Lucas Werkmeister (WMDE) has uploaded a new change for review. ( 
https://gerrit.wikimedia.org/r/366883 )

Change subject: Detect overlong constraint parameters on DB insert
......................................................................

Detect overlong constraint parameters on DB insert

If a constraint has too many parameters, they can be too long to store
in the database. On Wikidata, this happens for a few properties with
very long exception lists, e. g. taxon name [1]. We can detect this
case, but since constraints are typically imported from the
constraintsTableUpdate job, we can’t directly report it to the user.
Instead, we record it in the parameters as a special "@error" parameter.
A second commit (Ia11092746c) teaches the rest of the extension to
properly report this error when a constraint check happens.

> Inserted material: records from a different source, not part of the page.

def searchSeq_alt (data : List (List String)) (sequence : List String) : List (Int × Int) :=
  let k := sequence.length
  if k = 0 then
    (PySem.List.enumerate data 0).flatMap (fun p => (List.range (p.2.length + 1)).map (fun j : Nat => (p.1, (j : Int))))
  else
    let fail := kmpFail sequence
    (PySem.List.enumerate data 0).flatMap (fun p => (kmpFind sequence fail p.2 0 0).map (fun j : Nat => (p.1, (j : Int))))

-- ===== PRECONDITION & SPEC =====
def Spec_searchSeq (data : List (List String)) (sequence : List String) (out : List (Int × Int)) : Prop := out = searchSeq_alt data sequence
instance (data : List (List String)) (sequence : List String) (out : List (Int × Int)) : Decidable (Spec_searchSeq data sequence out) := by unfold Spec_searchSeq; infer_instance

-- ===== CLAIM (what is proved, stated in full; the proofs are below) =====
def Claim_equal_searchSeq : Prop := ∀ (data : List (List String)) (sequence : List String), Dom_searchSeq data sequence → Spec_searchSeq data sequence (searchSeq data sequence)

-- ===== LEMMAS AND PROOFS =====

-- length of the longest proper border of pat.take n
def bordP (pat : List String) (n : Nat) : Nat :=
  Nat.findGreatest (fun l => pat.take l <:+ pat.take n) (n-1)

-- KMP invariant: longest l ≤ min (k-1) |t| with pat.take l a suffix of t
def kQ (pat t : List String) : Nat :=
  Nat.findGreatest (fun l => pat.take l <:+ t) (min (pat.length - 1) t.length)

def FailOk (pat : List String) (fail : List Nat) (m : Nat) : Prop :=
  ∀ j, j < m → fail.getD j 0 = bordP pat (j+1)

theorem fg_eq_of_max {P : Nat → Prop} [DecidablePred P] {n v : Nat}
    (hv : P v) (hvn : v ≤ n) (hmax : ∀ l, l ≤ n → P l → l ≤ v) :
    Nat.findGreatest P n = v :=
  le_antisymm (hmax _ (Nat.findGreatest_le n) (Nat.findGreatest_spec hvn hv))
    (Nat.le_findGreatest hvn hv)

theorem fg_eq {P Q : Nat → Prop} [DecidablePred P] [DecidablePred Q] {n n' : Nat}
    (hP0 : P 0) (hQ0 : Q 0)
    (h1 : ∀ l, l ≤ n → P l → Q l ∧ l ≤ n') (h2 : ∀ l, l ≤ n' → Q l → P l ∧ l ≤ n) :
    Nat.findGreatest P n = Nat.findGreatest Q n' := by
  apply le_antisymm
  · have hp := Nat.findGreatest_spec (Nat.zero_le n) hP0
    have h := h1 _ (Nat.findGreatest_le n) hp
    exact Nat.le_findGreatest h.2 h.1
  · have hq := Nat.findGreatest_spec (Nat.zero_le n') hQ0
    have h := h2 _ (Nat.findGreatest_le n') hq
    exact Nat.le_findGreatest h.2 h.1

theorem suffix_of_suffix_le {α : Type} {a b t : List α}
    (ha : a <:+ t) (hb : b <:+ t) (hl : a.length ≤ b.length) : a <:+ b := by
  obtain ⟨w1, hw1⟩ := ha
  obtain ⟨w2, hw2⟩ := hb
  have hw : w1 ++ a = w2 ++ b := hw1.trans hw2.symm
  rcases List.append_eq_append_iff.mp hw with ⟨a', _, h2⟩ | ⟨c', _, h2⟩
  · have : a'.length = 0 := by
      have := congrArg List.length h2
      simp at this; omega
    rw [List.length_eq_zero_iff] at this
    subst this; simp at h2; subst h2; exact List.suffix_refl _
  · exact ⟨c', h2.symm⟩

theorem snoc_suffix_snoc_iff {α : Type} {u v : List α} {y x : α} :
    (u ++ [y]) <:+ (v ++ [x]) ↔ u <:+ v ∧ y = x := by
  constructor
  · rintro ⟨w, hw⟩
    rw [← List.append_assoc] at hw
    have := List.append_inj' hw (by simp)
    refine ⟨⟨w, this.1⟩, by simpa using this.2⟩
  · rintro ⟨⟨w, rfl⟩, rfl⟩
    exact ⟨w, by simp⟩

theorem take_succ_getD {pat : List String} {l : Nat} (h : l < pat.length) :
    pat.take (l+1) = pat.take l ++ [pat.getD l ""] := by
  rw [List.take_add_one, List.getElem?_eq_getElem h, List.getD_eq_getElem _ _ h]
  rfl

theorem take_suffix_snoc_iff {pat t : List String} {x : String} {l : Nat} (h : l < pat.length) :
    pat.take (l+1) <:+ (t ++ [x]) ↔ (pat.take l <:+ t ∧ pat.getD l "" = x) := by
  rw [take_succ_getD h, snoc_suffix_snoc_iff]

theorem kQ_suffix (pat t : List String) : pat.take (kQ pat t) <:+ t := by
  have h := Nat.findGreatest_spec (P := fun l => pat.take l <:+ t)
      (n := min (pat.length - 1) t.length) (m := 0) (Nat.zero_le _) (by simp)
  simpa [kQ] using h

theorem kQ_le (pat t : List String) : kQ pat t ≤ min (pat.length - 1) t.length := by
  unfold kQ; exact Nat.findGreatest_le _

theorem bordP_suffix (pat : List String) (n : Nat) :
    pat.take (bordP pat n) <:+ pat.take n := by
  have h := Nat.findGreatest_spec (P := fun l => pat.take l <:+ pat.take n)
      (n := n - 1) (m := 0) (Nat.zero_le _) (by simp)
  simpa [bordP] using h
-- pv_equiv track=rewrite | github.com/Apros7/GrammatikTAK | Old_Modules/nutids_r.py | find_subject
-- ===== SOURCE A (Python) =====
-- def find_subject(word_classes):
--     new_pos = word_classes[:]
--     for i in range(len(word_classes)):
--         if word_classes[i] == "NOUN":
--             new_pos[i] = "SBJ"
--             if i >= len(word_classes)-1:
--                 continue
--             if word_classes[i+1] == "CCONJ":
--                 new_pos[i+1] = "SBJ"
--     return new_pos
-- ===== SOURCE B (Python) =====
-- def find_subject(word_classes):
--     new_pos = []
--     prev_noun = False
--     for w in word_classes:
--         if w == "NOUN":
--             new_pos.append("SBJ")
--             prev_noun = True
--         elif w == "CCONJ" and prev_noun:
--             new_pos.append("SBJ")
--             prev_noun = False
--         else:
--             new_pos.append(w)
--             prev_noun = False
--     return new_pos
-- ===== Notes on version B (the rewrite author's own statement) =====
-- stated objective: simpler
-- what changed: Replaces A's index-based loop over a mutated copy with look-ahead writes to the next cell by a single forward pass that builds the output list with a look-back prev-was-noun flag.
import Mathlib
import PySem

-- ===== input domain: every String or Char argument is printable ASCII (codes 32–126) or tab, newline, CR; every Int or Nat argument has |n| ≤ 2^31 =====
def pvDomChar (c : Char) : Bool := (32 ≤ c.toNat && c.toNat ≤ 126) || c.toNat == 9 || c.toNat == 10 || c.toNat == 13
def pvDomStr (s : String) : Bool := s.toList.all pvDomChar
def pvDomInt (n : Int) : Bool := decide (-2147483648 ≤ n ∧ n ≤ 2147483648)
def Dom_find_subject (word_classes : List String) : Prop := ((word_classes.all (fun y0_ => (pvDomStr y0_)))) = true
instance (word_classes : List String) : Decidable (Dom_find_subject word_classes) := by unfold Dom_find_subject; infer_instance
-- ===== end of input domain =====

-- B builds the output in one forward pass with a look-back "previous was NOUN" flag instead of A's indexed writes into a mutated copy; return-value equivalence is proved (A mutates only its local copy).


-- ===== PORT A =====
-- one iteration of A's for-loop body (new_pos is the accumulator, word_classes is read-only)
def stepA (wc : List String) (np : List String) (i : Nat) : List String :=
  if wc.getD i "" = "NOUN" then
    let np1 := np.set i "SBJ"
    if wc.length - 1 ≤ i then np1
    else if wc.getD (i+1) "" = "CCONJ" then np1.set (i+1) "SBJ" else np1
  else np

def find_subject (word_classes : List String) : List String :=
  (List.range word_classes.length).foldl (stepA word_classes) word_classes

-- ===== PORT B =====
-- B's forward pass: current word + the "previous word was NOUN" flag decide the output cell
def goB : List String → Bool → List String
  | [], _ => []
  | w :: ws, prev =>
    if w = "NOUN" then "SBJ" :: goB ws true
    else if w = "CCONJ" ∧ prev = true then "SBJ" :: goB ws false
    else w :: goB ws false

def find_subject_alt (word_classes : List String) : List String :=
  goB word_classes false

-- ===== PRECONDITION & SPEC =====
def Spec_find_subject (word_classes : List String) (out : List String) : Prop := out = find_subject_alt word_classes
instance (word_classes : List String) (out : List String) : Decidable (Spec_find_subject word_classes out) := by unfold Spec_find_subject; infer_instance

-- ===== CLAIM (what is proved, stated in full; the proofs are below) =====
def Claim_equal_find_subject : Prop := ∀ (word_classes : List String), Dom_find_subject word_classes → Spec_find_subject word_classes (find_subject word_classes)

-- ===== LEMMAS AND PROOFS =====

theorem lt_of_some {l : List String} {i : Nat} {a : String} (h : l[i]? = some a) :
    i < l.length := by
  by_contra hge
  rw [List.getElem?_eq_none_iff.2 (by omega)] at h
  cases h

theorem stepA_length (wc np : List String) (i : Nat) : (stepA wc np i).length = np.length := by
  unfold stepA; split_ifs <;> simp

theorem foldlA_length (wc : List String) (l : List Nat) (np : List String) :
    (l.foldl (stepA wc) np).length = np.length := by
  induction l generalizing np with
  | nil => rfl
  | cons i t ih => simpa [List.foldl, stepA_length] using ih (stepA wc np i)

-- positions A has marked "SBJ" after processing the first n indices
theorem A_inv (wc : List String) : ∀ n, n ≤ wc.length → ∀ j,
    ((List.range n).foldl (stepA wc) wc)[j]? =
      if (wc[j]? = some "NOUN" ∧ j < n) ∨
         (wc[j]? = some "CCONJ" ∧ 1 ≤ j ∧ wc[j-1]? = some "NOUN" ∧ j - 1 < n)
      then some "SBJ" else wc[j]? := by
  intro n
  induction n with
  | zero =>
    intro _ j
    simp
  | succ n ih =>
    intro hn j
    have hn' : n ≤ wc.length := Nat.le_of_succ_le hn
    have hnlt : n < wc.length := Nat.lt_of_succ_le hn
    have hlen : ((List.range n).foldl (stepA wc) wc).length = wc.length := foldlA_length wc _ wc
    have hstep : ((List.range (n+1)).foldl (stepA wc) wc) =
        stepA wc ((List.range n).foldl (stepA wc) wc) n := by
      rw [List.range_succ, List.foldl_append]; rfl
    rw [hstep]
    set P := (List.range n).foldl (stepA wc) wc with hP
    have hPj := ih hn' j
    unfold stepA
    by_cases hN : wc.getD n "" = "NOUN"
    · have hNs : wc[n]? = some "NOUN" := by
        have h := List.getElem?_eq_getElem hnlt
        rw [List.getD_eq_getElem?_getD, h] at hN
        simp at hN
        rw [h, hN]
      rw [if_pos hN]
      by_cases hlast : wc.length - 1 ≤ n
      · -- n is the last index
        rw [if_pos hlast, List.getElem?_set]
        by_cases hj : j = n
        · subst hj
          rw [if_pos rfl, if_pos (show j < P.length by rw [hlen]; exact hnlt),
            if_pos (Or.inl ⟨hNs, Nat.lt_succ_self j⟩)]
        · rw [if_neg (fun h => hj h.symm), hPj]
          congr 1
          simp only [eq_iff_iff]
          constructor
          · rintro (⟨h1,h2⟩|⟨h1,h2,h3,h4⟩)
            · exact Or.inl ⟨h1, by omega⟩
            · exact Or.inr ⟨h1, h2, h3, by omega⟩
          · rintro (⟨h1,h2⟩|⟨h1,h2,h3,h4⟩)
            · exact Or.inl ⟨h1, by omega⟩
            · refine Or.inr ⟨h1, h2, h3, ?_⟩
              have hjl := lt_of_some h1
              omega
      · -- n+1 < wc.length
        have hn1 : n + 1 < wc.length := by omega
        rw [if_neg hlast]
        by_cases hC : wc.getD (n+1) "" = "CCONJ"
        · have hCs : wc[n+1]? = some "CCONJ" := by
            have h := List.getElem?_eq_getElem hn1
            rw [List.getD_eq_getElem?_getD, h] at hC
            simp at hC
            rw [h, hC]
          rw [if_pos hC, List.getElem?_set, List.getElem?_set]
          by_cases hj1 : j = n + 1
          · subst hj1
            rw [if_pos rfl,
              if_pos (show n + 1 < (P.set n "SBJ").length by rw [List.length_set, hlen]; exact hn1),
              if_pos (Or.inr ⟨hCs, by omega, hNs, by omega⟩)]
          · rw [if_neg (fun h => hj1 h.symm)]
            by_cases hj : j = n
            · subst hj
              rw [if_pos rfl, if_pos (show j < P.length by rw [hlen]; exact hnlt),
                if_pos (Or.inl ⟨hNs, Nat.lt_succ_self j⟩)]
            · rw [if_neg (fun h => hj h.symm), hPj]
              congr 1
              simp only [eq_iff_iff]
              constructor
              · rintro (⟨h1,h2⟩|⟨h1,h2,h3,h4⟩)
                · exact Or.inl ⟨h1, by omega⟩
                · exact Or.inr ⟨h1, h2, h3, by omega⟩
              · rintro (⟨h1,h2⟩|⟨h1,h2,h3,h4⟩)
                · exact Or.inl ⟨h1, by omega⟩
                · exact Or.inr ⟨h1, h2, h3, by omega⟩
        · have hCn : ¬ wc[n+1]? = some "CCONJ" := by
            intro h
            rw [List.getD_eq_getElem?_getD, h] at hC; simp at hC
          rw [if_neg hC, List.getElem?_set]
          by_cases hj : j = n
          · subst hj
            rw [if_pos rfl, if_pos (show j < P.length by rw [hlen]; exact hnlt),
              if_pos (Or.inl ⟨hNs, Nat.lt_succ_self j⟩)]
          · rw [if_neg (fun h => hj h.symm), hPj]
            congr 1
            simp only [eq_iff_iff]
            constructor
            · rintro (⟨h1,h2⟩|⟨h1,h2,h3,h4⟩)
              · exact Or.inl ⟨h1, by omega⟩
              · exact Or.inr ⟨h1, h2, h3, by omega⟩
            · rintro (⟨h1,h2⟩|⟨h1,h2,h3,h4⟩)
              · exact Or.inl ⟨h1, by omega⟩
              · refine Or.inr ⟨h1, h2, h3, ?_⟩
                by_cases hj1 : j = n + 1
                · exfalso; rw [hj1] at h1; exact hCn h1
                · omega
    · -- wc[n] ≠ "NOUN"
      have hNn : ¬ wc[n]? = some "NOUN" := by
        intro h; rw [List.getD_eq_getElem?_getD, h] at hN; simp at hN
      rw [if_neg hN, hPj]
      congr 1
      simp only [eq_iff_iff]
      constructor
      · rintro (⟨h1,h2⟩|⟨h1,h2,h3,h4⟩)
        · exact Or.inl ⟨h1, by omega⟩
        · exact Or.inr ⟨h1, h2, h3, by omega⟩
      · rintro (⟨h1,h2⟩|⟨h1,h2,h3,h4⟩)
        · refine Or.inl ⟨h1, ?_⟩
          by_cases hj : j = n
          · exact absurd (hj ▸ h1) hNn
          · omega
        · refine Or.inr ⟨h1, h2, h3, ?_⟩
          by_cases hj1 : j - 1 = n
          · exact absurd (hj1 ▸ h3) hNn
          · omega

theorem cond_shift (w : String) (t : List String) (b : Bool) (k : Nat)
    (hb : b = true ↔ w = "NOUN") :
    ((k = 0 ∧ b = true) ∨ (1 ≤ k ∧ t[k-1]? = some "NOUN")) ↔ (w :: t)[k]? = some "NOUN" := by
  cases k with
  | zero => simp [hb]
  | succ m => simp

theorem B_char (ws : List String) : ∀ prev j,
    (goB ws prev)[j]? =
      if (ws[j]? = some "NOUN") ∨
         (ws[j]? = some "CCONJ" ∧ ((j = 0 ∧ prev = true) ∨ (1 ≤ j ∧ ws[j-1]? = some "NOUN")))
      then some "SBJ" else ws[j]? := by
  induction ws with
  | nil => intro prev j; simp [goB]
  | cons w t ih =>
    intro prev j
    cases j with
    | zero =>
      unfold goB
      split_ifs with h1 h2 <;> simp_all
    | succ k =>
      have main : ∀ b, (b = true ↔ w = "NOUN") →
          (goB t b)[k]? =
            if (t[k]? = some "NOUN") ∨
               (t[k]? = some "CCONJ" ∧
                 ((k + 1 = 0 ∧ prev = true) ∨ (1 ≤ k + 1 ∧ (w :: t)[k]? = some "NOUN")))
            then some "SBJ" else t[k]? := by
        intro b hb
        rw [ih b k]
        congr 1
        simp only [eq_iff_iff]
        rw [cond_shift w t b k hb]
        simp
      by_cases h1 : w = "NOUN"
      · rw [show goB (w :: t) prev = "SBJ" :: goB t true by rw [goB, if_pos h1],
          List.getElem?_cons_succ]
        exact main true (by simp [h1])
      · by_cases h2 : w = "CCONJ" ∧ prev = true
        · rw [show goB (w :: t) prev = "SBJ" :: goB t false by rw [goB, if_neg h1, if_pos h2],
            List.getElem?_cons_succ]
          exact main false (by simp [h1])
        · rw [show goB (w :: t) prev = w :: goB t false by rw [goB, if_neg h1, if_neg h2],
            List.getElem?_cons_succ]
          exact main false (by simp [h1])

-- ===== VERDICT (by name: the statement is the Claim_ definition above) =====
theorem find_subject_spec : Claim_equal_find_subject := by
  intro wc _
  unfold Spec_find_subject find_subject find_subject_alt
  apply List.ext_getElem?
  intro j
  rw [A_inv wc wc.length le_rfl j, B_char wc false j]
  congr 1
  simp only [eq_iff_iff]
  constructor
  · rintro (⟨h1,_⟩|⟨h1,h2,h3,_⟩)
    · exact Or.inl h1
    · exact Or.inr ⟨h1, Or.inr ⟨h2, h3⟩⟩
  · rintro (h|⟨h1,h2⟩)
    · exact Or.inl ⟨h, lt_of_some h⟩
    · rcases h2 with ⟨_, hp⟩ | ⟨hk, hg⟩
      · exact absurd hp (by simp)
      · refine Or.inr ⟨h1, hk, hg, ?_⟩
        have := lt_of_some h1
        omega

The error detection has to work both when the database is in strict mode
– e. g. on a local development wiki: in this case the insert throws an
exception – and when it isn’t and the value is silently truncated, as is
the case on Wikimedia systems (T108255). In the first case, we can check
if the exception message indicates truncation; in the second, we can
directly check if the value stored in the database is a truncated
version of the real value, and replace it with the error indicator.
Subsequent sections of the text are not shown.